London - since it is the closest city to me a dream to come true, the tower would finally give London a landmark that it is worth talking about instead of a barely 300m building, which looks nice, but cannot compete with what is going on elsewhere.
Tokyo - Tokyo like London has far too low skyscrapers for the importance of the city. The skytree showed what Tokyo could be capable of and all these visionary projects scream for Tokyo to finally build a Mega-Tower for godzilla to climb.
Beijing - Beijing is late for the skyscraper race, but with the coming CBD a lot can happen. The importance of the city may push it in the eyes of the investors and media, since cities like Shenzhen may be under the radar for many.
Dubai - an obvious candidate as a playground for supertall craziness
Elsewhere - Hong Kong, Chicago, Guangzhou, Shenzhen don't seem to unlikely to me as well


----------



## wjfox (Nov 1, 2002)

My previous map was inaccurate.

This one is correct:


----------



## bbcwallander (Mar 22, 2013)

MUHA said:


> I hope to see it rising in NYC, the big apple, just across the statue of liberty, in the land of prosperity, big dreams and fair chances. This should be a small gift from people of earth to the country that invented airplanes, sent humans to walk the moon, and created internet. God bless the USA.


The internet was invented in the UK, come to think of it, so was the USA!


----------



## krkseg1ops (Mar 19, 2009)

*del*


----------



## Erlenberg (Mar 17, 2013)

ZZ-II said:


> Paris itself has just over 2 million habitants, not 10 million. Just the suburbs make it that big.
> And the metro area of london has 15 million people ^^


Well, London municipality (Greater London) is 1 572 km² while Paris municipality is 105 km² ... we can't compare ! 

calculate population with city proper is a nonsense : Berlin would be bigger than Paris, and Bremen bigger than Nuremberg nuts ...

And metropolitan area represents only labor pool, not the city (and it changes significantly according to the reference).
The only really occurate census data is urban area (=city+agglomeration)


----------



## iveman94 (Oct 16, 2011)

Ok, but I don't understand what is Moscow doing in this rating. It is not major political cultural or economical centre of the world, not even Europe...


----------



## Nikonov_Ivan (Aug 25, 2011)

^^ Moscow is major city in Eastern Europe and one of the most powerful cities in Europe. Also, it's skyline( financial district, I mean) is rather interesting, so, such building maybe could fit it. 
Anyway, Moscow is well-known all over the world, that is why we can call it global city, also.


----------



## The-Real-Link (Oct 9, 2004)

I picked Dubai only for the reason that the generally tallest buildings are already there, even if the economy is still developing (compared to NYC for example). 

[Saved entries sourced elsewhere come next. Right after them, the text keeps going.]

-- pv_equiv track=rewrite | github.com/ShubhamAggarwal6105/Zen.py | backtracking_text.py | notInRow
-- ===== SOURCE A (Python) =====
-- def notInRow(arr, row):
--     st = set()
--     for i in range(0, 9):
--         if arr[row][i] in st:
--             return False
--         if arr[row][i] != ' ':
--             st.add(arr[row][i])
--     return True
-- ===== SOURCE B (Python) =====
-- def notInRow(arr, row):
--     vals = [x for x in arr[row][:9] if x != ' ']
--     return all(vals.count(x) == 1 for x in vals)
-- ===== Notes on version B (the rewrite author's own statement) =====
-- stated objective: alternative
-- what changed: B drops A's incremental set with per-element membership test and early return: it materializes the non-blank entries of the first nine cells and decides duplicates by brute-force occurrence counting, requiring every collected value to occur exactly once (all(vals.count(x) == 1)); no set is maintained at all.
-- outside the precondition, e.g. on notInRow([['1', '2']], 0): A raises IndexError, B returns True
import Mathlib
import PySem

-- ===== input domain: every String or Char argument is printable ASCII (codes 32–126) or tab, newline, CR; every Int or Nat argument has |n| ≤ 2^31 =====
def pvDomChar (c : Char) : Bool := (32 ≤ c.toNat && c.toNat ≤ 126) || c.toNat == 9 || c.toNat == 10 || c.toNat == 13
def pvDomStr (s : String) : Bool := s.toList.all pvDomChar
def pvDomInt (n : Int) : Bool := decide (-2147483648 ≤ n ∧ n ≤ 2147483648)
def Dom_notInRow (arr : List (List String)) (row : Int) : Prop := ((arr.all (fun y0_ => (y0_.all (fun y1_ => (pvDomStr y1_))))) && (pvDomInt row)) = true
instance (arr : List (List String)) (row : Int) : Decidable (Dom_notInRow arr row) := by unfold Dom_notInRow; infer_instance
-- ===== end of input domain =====

-- B replaces A's incremental set with early exit by brute-force occurrence counting over the
-- materialized non-blank entries (an alternative decomposition; no set is maintained).

-- ===== PORT A =====
-- A's 'for i in range(0, 9)' loop with early returns, over the set st; none from indexing = IndexError (outside Pre_).
def notInRowGo (r : List String) (st : PySem.Set String) : List Int → Bool
  | [] => true
  | i :: rest =>
    match PySem.List.pyGet? r i with
    | none => false
    | some x =>
      if PySem.Set.contains st x then false
      else if x != " " then notInRowGo r (PySem.Set.add st x) rest
      else notInRowGo r st rest

def notInRow (arr : List (List String)) (row : Int) : Bool :=
  match PySem.List.pyGet? arr row with
  | none => false
  | some r => notInRowGo r PySem.Set.empty (PySem.List.pyRange 0 9 1)

-- ===== PORT B =====
def notInRow_alt (arr : List (List String)) (row : Int) : Bool :=
  match PySem.List.pyGet? arr row with
  | none => false
  | some r =>
    let vals := (PySem.List.slice r none (some 9)).filter (fun x => x != " ")
    vals.all (fun x => PySem.List.count vals x == 1)

-- ===== PRECONDITION & SPEC =====
-- Pre_ excludes exactly the inputs on which A raises IndexError: an out-of-range row index, or a row
-- shorter than 9 whose non-blank entries are all distinct (there the scan runs past the end of the row).
def Pre_notInRow (arr : List (List String)) (row : Int) : Prop :=
  (PySem.List.pyGet? arr row).isSome = true ∧
  (9 ≤ ((PySem.List.pyGet? arr row).getD []).length ∨
    ¬ (((PySem.List.pyGet? arr row).getD []).filter (fun x => x != " ")).Nodup)
instance (arr : List (List String)) (row : Int) : Decidable (Pre_notInRow arr row) := by
  unfold Pre_notInRow; infer_instance

def pvWitness_notInRow : List (List String) × Int :=
  ([["1", "2", "3", "4", " ", "6", "7", "8", "9"]], 0)

def Spec_notInRow (arr : List (List String)) (row : Int) (out : Bool) : Prop := out = notInRow_alt arr row
instance (arr : List (List String)) (row : Int) (out : Bool) : Decidable (Spec_notInRow arr row out) := by unfold Spec_notInRow; infer_instance

-- ===== CLAIM (what is proved, stated in full; the proofs are below) =====
def Claim_equal_notInRow : Prop := ∀ (arr : List (List String)) (row : Int), Dom_notInRow arr row → Pre_notInRow arr row → Spec_notInRow arr row (notInRow arr row)


-- ===== LEMMAS AND PROOFS =====

-- proof-only restatement of A's loop as structural recursion over the scanned elements
def elemGo : List String → PySem.Set String → Bool
  | [], _ => true
  | x :: xs, st =>
    if PySem.Set.contains st x then false
    else if x != " " then elemGo xs (PySem.Set.add st x) else elemGo xs st

lemma set_contains_iff (s : List String) (x : String) :
    PySem.Set.contains s x = true ↔ x ∈ s := by
  simp [PySem.Set.contains]

lemma set_add_of_not_mem {s : List String} {x : String} (h : x ∉ s) :
    PySem.Set.add s x = s ++ [x] := by
  simp only [PySem.Set.add]
  rw [if_neg]
  simp [h]

lemma notInRowGo_eq_elemGo (r : List String) :
    ∀ (n a b : Nat), n = b - a → b ≤ r.length → ∀ st,
      notInRowGo r st (PySem.List.pyRange (a : Int) (b : Int) 1) = elemGo ((r.drop a).take n) st := by
  intro n
  induction n with
  | zero =>
    intro a b hn hb st
    rw [PySem.List.pyRange_one_eq_nil (by exact_mod_cast Nat.le_of_sub_eq_zero hn.symm)]
    simp [notInRowGo, elemGo]
  | succ k ih =>
    intro a b hn hb st
    have hab : a < b := by omega
    have ha : a < r.length := by omega
    rw [PySem.List.pyRange_one_cons (by exact_mod_cast hab)]
    have hcast : (a : Int) + 1 = ((a + 1 : Nat) : Int) := by push_cast; ring
    have hdrop : (r.drop a).take (k + 1) = r[a] :: (r.drop (a + 1)).take k := by
      rw [← List.getElem_cons_drop ha]; rfl
    rw [hdrop]
    show (match PySem.List.pyGet? r (a : Int) with
      | none => false
      | some x =>
        if PySem.Set.contains st x then false
        else if x != " " then notInRowGo r (PySem.Set.add st x) (PySem.List.pyRange ((a : Int) + 1) (b : Int) 1)
        else notInRowGo r st (PySem.List.pyRange ((a : Int) + 1) (b : Int) 1)) = _
    rw [PySem.List.pyGet?_natCast, List.getElem?_eq_getElem ha]
    show (if PySem.Set.contains st r[a] then false
      else if r[a] != " " then notInRowGo r (PySem.Set.add st r[a]) (PySem.List.pyRange ((a : Int) + 1) (b : Int) 1)
      else notInRowGo r st (PySem.List.pyRange ((a : Int) + 1) (b : Int) 1))
      = (if PySem.Set.contains st r[a] then false
      else if r[a] != " " then elemGo ((r.drop (a + 1)).take k) (PySem.Set.add st r[a])
      else elemGo ((r.drop (a + 1)).take k) st)
    rw [hcast]
    by_cases h1 : PySem.Set.contains st r[a] = true
    · rw [if_pos h1, if_pos h1]
    · rw [if_neg h1, if_neg h1]
      by_cases h2 : (r[a] != " ") = true
      · rw [if_pos h2, if_pos h2, ih (a + 1) b (by omega) hb]
      · rw [if_neg h2, if_neg h2, ih (a + 1) b (by omega) hb]

-- characterization of the loop: true iff the non-blank scanned entries are distinct and disjoint from st
lemma elemGo_iff (l : List String) :
    ∀ st : PySem.Set String, " " ∉ st →
      (elemGo l st = true ↔
        ((l.filter (fun x => x != " ")).Nodup ∧
          ∀ x ∈ l.filter (fun x => x != " "), x ∉ st)) := by
  induction l with
  | nil => intro st _; simp [elemGo]
  | cons x xs ih =>
    intro st hs
    by_cases hb : x = " "
    · subst hb
      have hc : PySem.Set.contains st " " = false := by
        rw [← Bool.not_eq_true, set_contains_iff]; exact hs
      simp only [elemGo, hc, Bool.false_eq_true, if_false, bne_self_eq_false, Bool.false_eq_true,
        if_false]
      rw [List.filter_cons_of_neg (by simp)]
      exact ih st hs
    · rw [List.filter_cons_of_pos (by simp [hb])]
      by_cases hc : x ∈ st
      · have hc' : PySem.Set.contains st x = true := (set_contains_iff st x).mpr hc
        simp only [elemGo, hc', if_true]
        constructor
        · intro h; cases h
        · rintro ⟨-, hall⟩
          exact absurd hc (hall x (by simp))
      · have hc' : PySem.Set.contains st x = false := by
          rw [← Bool.not_eq_true, set_contains_iff]; exact hc
        have hbx : (x != " ") = true := by simp [hb]
        simp only [elemGo, hc', Bool.false_eq_true, if_false, hbx, if_true]
        rw [set_add_of_not_mem hc]
        have hs' : " " ∉ st ++ [x] := by
          simp [hs, Ne.symm hb]
        rw [ih _ hs']
        constructor
        · rintro ⟨hnd, hall⟩
          refine ⟨?_, ?_⟩
          · rw [List.nodup_cons]
            exact ⟨fun hx => by simpa using hall x hx, hnd⟩
          · intro y hy
            rcases List.mem_cons.mp hy with rfl | hy'
            · exact hc
            · intro hmem
              exact hall y hy' (by simp [hmem])
        · rintro ⟨hnd, hall⟩
          rw [List.nodup_cons] at hnd
          refine ⟨hnd.2, fun y hy hmem => ?_⟩
          rcases List.mem_append.mp hmem with h' | h'
          · exact hall y (by simp [hy]) h'
          · simp only [List.mem_singleton] at h'
            exact hnd.1 (h' ▸ hy)

-- B's brute-force counting check decides Nodup
lemma all_count_one_iff (l : List String) :
    (l.all (fun x => PySem.List.count l x == 1) = true) ↔ l.Nodup := by
  simp only [List.all_eq_true, PySem.List.count_eq, beq_iff_eq]
  exact (List.nodup_iff_count_eq_one).symm

-- past-the-end scan: with the row shorter than the index range the loop always ends in false
-- (early duplicate return, or the out-of-range access)
lemma notInRowGo_short (r : List String) {b : Int} (hb : (r.length : Int) < b) :
    ∀ (n a : Nat), n = r.length - a → a ≤ r.length → ∀ st,
      notInRowGo r st (PySem.List.pyRange (a : Int) b 1) = false := by
  intro n
  induction n with
  | zero =>
    intro a hn ha st
    have hae : a = r.length := by omega
    rw [PySem.List.pyRange_one_cons (by omega : (a : Int) < b)]
    show (match PySem.List.pyGet? r (a : Int) with
      | none => false
      | some x =>
        if PySem.Set.contains st x then false
        else if x != " " then notInRowGo r (PySem.Set.add st x) (PySem.List.pyRange ((a : Int) + 1) b 1)
        else notInRowGo r st (PySem.List.pyRange ((a : Int) + 1) b 1)) = false
    rw [PySem.List.pyGet?_natCast, List.getElem?_eq_none (by omega)]
  | succ k ih =>
    intro a hn ha st
    have hal : a < r.length := by omega
    rw [PySem.List.pyRange_one_cons (by omega : (a : Int) < b)]
    show (match PySem.List.pyGet? r (a : Int) with
      | none => false
      | some x =>
        if PySem.Set.contains st x then false
        else if x != " " then notInRowGo r (PySem.Set.add st x) (PySem.List.pyRange ((a : Int) + 1) b 1)
        else notInRowGo r st (PySem.List.pyRange ((a : Int) + 1) b 1)) = false
    rw [PySem.List.pyGet?_natCast, List.getElem?_eq_getElem hal]
    have hcast : (a : Int) + 1 = ((a + 1 : Nat) : Int) := by push_cast; ring
    simp only [hcast]
    by_cases h1 : PySem.Set.contains st r[a] = true
    · rw [if_pos h1]
    · rw [if_neg h1]
      by_cases h2 : (r[a] != " ") = true
      · rw [if_pos h2, ih (a + 1) (by omega) (by omega)]
      · rw [if_neg h2, ih (a + 1) (by omega) (by omega)]

theorem notInRow_spec : Claim_equal_notInRow := by
  intro arr row _ hpre
  obtain ⟨hsome, hside⟩ := hpre
  obtain ⟨r, hr⟩ := Option.isSome_iff_exists.mp hsome
  rw [hr, Option.getD_some] at hside
  unfold Spec_notInRow notInRow notInRow_alt
  rw [hr]
  simp only
  rw [PySem.List.slice_to r (by norm_num)]
  have hto : (9 : Int).toNat = 9 := rfl
  rw [hto]
  by_cases hlen : 9 ≤ r.length
  · -- the row has at least 9 entries: both sides decide Nodup of the non-blank prefix
    show notInRowGo r PySem.Set.empty (PySem.List.pyRange ((0 : Nat) : Int) ((9 : Nat) : Int) 1) = _
    rw [notInRowGo_eq_elemGo r 9 0 9 rfl hlen PySem.Set.empty]
    simp only [List.drop_zero]
    have h1 := elemGo_iff (r.take 9) PySem.Set.empty (by simp [PySem.Set.empty])
    set vals := (r.take 9).filter (fun x => x != " ") with hv
    rcases Bool.eq_false_or_eq_true (elemGo (r.take 9) PySem.Set.empty) with he | he <;> rw [he] <;> symm
    · rw [all_count_one_iff]
      exact (h1.mp he).1
    · rw [← Bool.not_eq_true, all_count_one_iff]
      intro hnd
      rw [h1.mpr ⟨hnd, fun x _ => by simp [PySem.Set.empty]⟩] at he
      cases he
  · -- a short row with a duplicate non-blank entry: both sides are false
    have hdup := hside.resolve_left hlen
    have hshort : r.length < 9 := by omega
    show notInRowGo r PySem.Set.empty (PySem.List.pyRange ((0 : Nat) : Int) 9 1) = _
    rw [notInRowGo_short r (by exact_mod_cast hshort) r.length 0 (by omega) (by omega)]
    rw [List.take_of_length_le (by omega)]
    symm
    rw [← Bool.not_eq_true, all_count_one_iff]
    exact hdup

But as others pointed out, I'd honestly be curious. Shanghai / Tokyo have their plans and seismic issues. A tower that tall just would overwhelm NYC's skyline even if the city could support it. Chicago might be the only place it could fit but I don't know if the downtown / overall city could handle something of that scale. I think it'd also be not quite right for London, though as was said the city is very important. Edit. Some Chinese city could work. Now which, who knows? Hong Kong perhaps or one of the inland cities. Not Shanghai only because of the master plan.

It's such a tall structure that it's for a change, really hard for even this skyscraper fanatic to realistically envision a place it'd mesh with. But then my mind is also thinking a stretched Kingdom Tower. The design could be totally different and change my opinion. 

But wow, if he's even remotely serious about going forward with such an ambitious plan, good luck!


----------



## iveman94 (Oct 16, 2011)

Nikonov_Ivan said:


> ^^ Moscow is major city in Eastern Europe and one of the most powerful cities in Europe. Also, it's skyline( financial district, I mean) is rather interesting, so, such building maybe could fit it.
> Anyway, Moscow is well-known all over the world, that is why we can call it global city, also.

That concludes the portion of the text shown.